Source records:
-- pv_equiv track=rewrite | github.com/seemamp002/mlperf_inference_submissions_v5.0 | add_results_summary.py | get_table_header
-- ===== SOURCE A (Python) =====
-- def get_stripe_image():
--     html_stripe_svg = f"""<div class="yellow-strip floater" data-speed="0.1" style="transform: translate3d(0px, 19px, 0px);">
-- <svg role="presentation" aria-hidden="true" width="83" height="21" viewBox="0 0 83 21" fill="none" xmlns="http://www.w3.org/2000/svg">
-- <path d="M0 0L0 3.42863L3.24487 0L0 0Z" fill="#FBBC04"></path>
-- <path d="M8.29399 0L0 8.76368L0 12.202L11.5481 0L8.29399 0Z" fill="#FBBC04"></path>
-- <path d="M16.5972 0L0 17.5371L0 20.9754L19.8513 0L16.5972 0Z" fill="#FBBC04"></path>
-- <path d="M24.9016 0L5.02734 20.9998H8.28142L28.1557 0L24.9016 0Z" fill="#FBBC04"></path>
-- <path d="M33.2024 0L13.3281 20.9998H16.5822L36.4565 0L33.2024 0Z" fill="#FBBC04"></path>
-- <path d="M41.5071 0L21.6328 20.9998H24.8869L44.7611 0L41.5071 0Z" fill="#FBBC04"></path>
-- <path d="M49.8079 0L29.9336 20.9998H33.1923L53.0619 0L49.8079 0Z" fill="#FBBC04"></path>
-- <path d="M58.1119 0L38.2422 20.9998H41.4963L61.3659 0L58.1119 0Z" fill="#FBBC04"></path>
-- <path d="M66.4165 0L46.5469 20.9998H49.801L69.6706 0L66.4165 0Z" fill="#FBBC04"></path>
-- <path d="M74.7212 0L54.8516 20.9998H58.1056L77.9753 0L74.7212 0Z" fill="#FBBC04"></path>
-- <path d="M66.4064 20.9989L82.999 3.4618V0.0234375L63.1523 20.9989H66.4064Z" fill="#FBBC04"></path>
-- <path d="M74.7111 20.9989L83.0005 12.2352V8.79688L71.457 20.9989H74.7111Z" fill="#FBBC04"></path>
-- <path d="M82.9981 20.9989V17.5703L79.7578 20.9989H82.9981Z" fill="#FBBC04"></path>
-- </svg>
-- </div>
-- """
--     return html_stripe_svg
--
-- def get_table_header(division, category):
--     if division == "open":
--         accuracy_achieved_header = '<th>Accuracy</th>'
--         colspan = "3"
--     else:
--         accuracy_achieved_header = "" #dont show accuracy as submitters are only expected to achieve the target
--         colspan = "2"
--
--     num_scenarios = 1
--     html_stripe_svg = get_stripe_image()
--     html_table_head = f"""{html_stripe_svg}
-- <h3>Results Table</h3>
-- <div class="table-container">
-- <table class="table results-table">
-- <tr>
-- <th rowspan="2" class="th-parent">Model</th>
-- <th rowspan="2" class="th-parent">Accuracy Target</th>
-- """
--     if "datacenter" in category:
--         num_scenarios += 1
--         html_table_head += f"""<th colspan="{colspan}">Server</th>
-- """
--
--     html_table_head += f"""<th colspan="{colspan}">Offline</th>
-- """
--
--     if "edge" in category:
--         num_scenarios += 2
--         html_table_head += f"""<th colspan="{colspan}">SingleStream</th>
-- <th colspan="{colspan}">MultiStream</th>
-- """
--     html_table_head += f"""</tr>
-- <tr>
-- """
--
--     for i in range(num_scenarios):
--         html_table_head += f"""{accuracy_achieved_header}
-- <th>Metric</th>
-- <th>Performance</th>
-- """
--
--     html_table_head += f"""</tr>"""
--     return html_table_head
-- ===== SOURCE B (Python) =====
-- def get_table_header(division, category):
--     if division == "open":
--         accuracy_achieved_header = '<th>Accuracy</th>'
--         colspan = "3"
--     else:
--         accuracy_achieved_header = ""
--         colspan = "2"
--     scenarios = []
--     if "datacenter" in category:
--         scenarios.append("Server")
--     scenarios.append("Offline")
--     if "edge" in category:
--         scenarios.extend(["SingleStream", "MultiStream"])
--     prefix = (get_stripe_image() + "\n"
--               "<h3>Results Table</h3>\n"
--               '<div class="table-container">\n'
--               '<table class="table results-table">\n'
--               "<tr>\n"
--               '<th rowspan="2" class="th-parent">Model</th>\n'
--               '<th rowspan="2" class="th-parent">Accuracy Target</th>\n')
--     scenario_row = "".join(f'<th colspan="{colspan}">{name}</th>\n' for name in scenarios)
--     sub_row = "".join(f"{accuracy_achieved_header}\n<th>Metric</th>\n<th>Performance</th>\n"
--                       for _ in scenarios)
--     return prefix + scenario_row + "</tr>\n<tr>\n" + sub_row + "</tr>"
--
-- def get_stripe_image():
--     html_stripe_svg = """<div class="yellow-strip floater" data-speed="0.1" style="transform: translate3d(0px, 19px, 0px);">
-- <svg role="presentation" aria-hidden="true" width="83" height="21" viewBox="0 0 83 21" fill="none" xmlns="http://www.w3.org/2000/svg">
-- <path d="M0 0L0 3.42863L3.24487 0L0 0Z" fill="#FBBC04"></path>
-- <path d="M8.29399 0L0 8.76368L0 12.202L11.5481 0L8.29399 0Z" fill="#FBBC04"></path>
-- <path d="M16.5972 0L0 17.5371L0 20.9754L19.8513 0L16.5972 0Z" fill="#FBBC04"></path>
-- <path d="M24.9016 0L5.02734 20.9998H8.28142L28.1557 0L24.9016 0Z" fill="#FBBC04"></path>
-- <path d="M33.2024 0L13.3281 20.9998H16.5822L36.4565 0L33.2024 0Z" fill="#FBBC04"></path>
-- <path d="M41.5071 0L21.6328 20.9998H24.8869L44.7611 0L41.5071 0Z" fill="#FBBC04"></path>
-- <path d="M49.8079 0L29.9336 20.9998H33.1923L53.0619 0L49.8079 0Z" fill="#FBBC04"></path>
-- <path d="M58.1119 0L38.2422 20.9998H41.4963L61.3659 0L58.1119 0Z" fill="#FBBC04"></path>
-- <path d="M66.4165 0L46.5469 20.9998H49.801L69.6706 0L66.4165 0Z" fill="#FBBC04"></path>
-- <path d="M74.7212 0L54.8516 20.9998H58.1056L77.9753 0L74.7212 0Z" fill="#FBBC04"></path>
-- <path d="M66.4064 20.9989L82.999 3.4618V0.0234375L63.1523 20.9989H66.4064Z" fill="#FBBC04"></path>
-- <path d="M74.7111 20.9989L83.0005 12.2352V8.79688L71.457 20.9989H74.7111Z" fill="#FBBC04"></path>
-- <path d="M82.9981 20.9989V17.5703L79.7578 20.9989H82.9981Z" fill="#FBBC04"></path>
-- </svg>
-- </div>
-- """
--     return html_stripe_svg
-- ===== Notes on version B (the rewrite author's own statement) =====
-- stated objective: simpler
-- what changed: B first builds the list of scenario column labels, then renders the scenario row and the per-scenario sub-row by mapping/joining over that list, instead of A's interleaved counter increments and in-place string appends followed by a range loop.
import Mathlib
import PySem

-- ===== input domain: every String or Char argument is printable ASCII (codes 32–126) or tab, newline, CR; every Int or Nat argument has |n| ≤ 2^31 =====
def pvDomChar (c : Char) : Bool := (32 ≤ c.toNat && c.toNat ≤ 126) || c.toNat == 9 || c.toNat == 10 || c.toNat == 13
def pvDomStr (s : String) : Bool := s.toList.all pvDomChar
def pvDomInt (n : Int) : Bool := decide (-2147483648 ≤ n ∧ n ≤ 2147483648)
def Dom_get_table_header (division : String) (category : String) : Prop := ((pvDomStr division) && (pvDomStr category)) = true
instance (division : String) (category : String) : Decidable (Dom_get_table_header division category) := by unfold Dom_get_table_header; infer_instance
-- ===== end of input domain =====

-- B re-decomposes A: it first collects the scenario names in a list, then renders the two
-- header rows by mapping/joining over that list instead of A's interleaved counter-and-append
-- string building (objective: simpler decomposition; same cost).

-- the constant SVG block returned by get_stripe_image (shared verbatim by both Pythons)
def get_stripe_image : String := "<div class=\"yellow-strip floater\" data-speed=\"0.1\" style=\"transform: translate3d(0px, 19px, 0px);\">\n<svg role=\"presentation\" aria-hidden=\"true\" width=\"83\" height=\"21\" viewBox=\"0 0 83 21\" fill=\"none\" xmlns=\"http://www.w3.org/2000/svg\">\n<path d=\"M0 0L0 3.42863L3.24487 0L0 0Z\" fill=\"#FBBC04\"></path>\n<path d=\"M8.29399 0L0 8.76368L0 12.202L11.5481 0L8.29399 0Z\" fill=\"#FBBC04\"></path>\n<path d=\"M16.5972 0L0 17.5371L0 20.9754L19.8513 0L16.5972 0Z\" fill=\"#FBBC04\"></path>\n<path d=\"M24.9016 0L5.02734 20.9998H8.28142L28.1557 0L24.9016 0Z\" fill=\"#FBBC04\"></path>\n<path d=\"M33.2024 0L13.3281 20.9998H16.5822L36.4565 0L33.2024 0Z\" fill=\"#FBBC04\"></path>\n<path d=\"M41.5071 0L21.6328 20.9998H24.8869L44.7611 0L41.5071 0Z\" fill=\"#FBBC04\"></path>\n<path d=\"M49.8079 0L29.9336 20.9998H33.1923L53.0619 0L49.8079 0Z\" fill=\"#FBBC04\"></path>\n<path d=\"M58.1119 0L38.2422 20.9998H41.4963L61.3659 0L58.1119 0Z\" fill=\"#FBBC04\"></path>\n<path d=\"M66.4165 0L46.5469 20.9998H49.801L69.6706 0L66.4165 0Z\" fill=\"#FBBC04\"></path>\n<path d=\"M74.7212 0L54.8516 20.9998H58.1056L77.9753 0L74.7212 0Z\" fill=\"#FBBC04\"></path>\n<path d=\"M66.4064 20.9989L82.999 3.4618V0.0234375L63.1523 20.9989H66.4064Z\" fill=\"#FBBC04\"></path>\n<path d=\"M74.7111 20.9989L83.0005 12.2352V8.79688L71.457 20.9989H74.7111Z\" fill=\"#FBBC04\"></path>\n<path d=\"M82.9981 20.9989V17.5703L79.7578 20.9989H82.9981Z\" fill=\"#FBBC04\"></path>\n</svg>\n</div>\n"

-- ===== PORT A =====
def get_table_header (division : String) (category : String) : String :=
  let accuracy_achieved_header : String := if division == "open" then "<th>Accuracy</th>" else ""
  let colspan : String := if division == "open" then "3" else "2"
  let num_scenarios : Int := 1
  let html_stripe_svg := get_stripe_image
  let html_table_head := html_stripe_svg ++ "\n<h3>Results Table</h3>\n<div class=\"table-container\">\n<table class=\"table results-table\">\n<tr>\n<th rowspan=\"2\" class=\"th-parent\">Model</th>\n<th rowspan=\"2\" class=\"th-parent\">Accuracy Target</th>\n"
  let num_scenarios := if PySem.Str.isIn "datacenter" category then num_scenarios + 1 else num_scenarios
  let html_table_head := if PySem.Str.isIn "datacenter" category then
      html_table_head ++ "<th colspan=\"" ++ colspan ++ "\">Server</th>\n" else html_table_head
  let html_table_head := html_table_head ++ "<th colspan=\"" ++ colspan ++ "\">Offline</th>\n"
  let num_scenarios := if PySem.Str.isIn "edge" category then num_scenarios + 2 else num_scenarios
  let html_table_head := if PySem.Str.isIn "edge" category then
      html_table_head ++ "<th colspan=\"" ++ colspan ++ "\">SingleStream</th>\n<th colspan=\"" ++ colspan ++ "\">MultiStream</th>\n" else html_table_head
  let html_table_head := html_table_head ++ "</tr>\n<tr>\n"
  let html_table_head := (PySem.List.pyRange 0 num_scenarios 1).foldl
      (fun acc _ => acc ++ accuracy_achieved_header ++ "\n<th>Metric</th>\n<th>Performance</th>\n") html_table_head
  html_table_head ++ "</tr>"

-- ===== PORT B =====
def get_table_header_alt (division : String) (category : String) : String :=
  let accuracy_achieved_header : String := if division == "open" then "<th>Accuracy</th>" else ""
  let colspan : String := if division == "open" then "3" else "2"
  let scenarios : List String :=
    (if PySem.Str.isIn "datacenter" category then ["Server"] else []) ++ ["Offline"] ++
    (if PySem.Str.isIn "edge" category then ["SingleStream", "MultiStream"] else [])
  let prefix_ := get_stripe_image ++ "\n<h3>Results Table</h3>\n<div class=\"table-container\">\n<table class=\"table results-table\">\n<tr>\n<th rowspan=\"2\" class=\"th-parent\">Model</th>\n<th rowspan=\"2\" class=\"th-parent\">Accuracy Target</th>\n"
  let scenario_row := PySem.Str.join "" (scenarios.map
      (fun name => "<th colspan=\"" ++ colspan ++ "\">" ++ name ++ "</th>\n"))
  let sub_row := PySem.Str.join "" (scenarios.map
      (fun _ => accuracy_achieved_header ++ "\n<th>Metric</th>\n<th>Performance</th>\n"))
  prefix_ ++ scenario_row ++ "</tr>\n<tr>\n" ++ sub_row ++ "</tr>"

-- ===== PRECONDITION & SPEC =====
def Spec_get_table_header (division : String) (category : String) (out : String) : Prop := out = get_table_header_alt division category
instance (division : String) (category : String) (out : String) : Decidable (Spec_get_table_header division category out) := by unfold Spec_get_table_header; infer_instance

-- ===== CLAIM (what is proved, stated in full; the proofs are below) =====
def Claim_equal_get_table_header : Prop := ∀ (division : String) (category : String), Dom_get_table_header division category → Spec_get_table_header division category (get_table_header division category)

-- ===== LEMMAS AND PROOFS =====

-- ===== VERDICT (by name: the statement is the Claim_ definition above) =====
set_option maxRecDepth 40000 in
set_option maxHeartbeats 1000000 in
theorem get_table_header_spec : Claim_equal_get_table_header := by
  intro division category _
  unfold Spec_get_table_header get_table_header get_table_header_alt
  generalize (division == "open") = b1
  generalize PySem.Str.isIn "datacenter" category = b2
  generalize PySem.Str.isIn "edge" category = b3
  revert b1 b2 b3
  decide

### Task statement
For the string "stated", show each line of the entries above where it occurs.

### Answer for the task
-- stated objective: simpler
-- ===== CLAIM (what is proved, stated in full; the proofs are below) =====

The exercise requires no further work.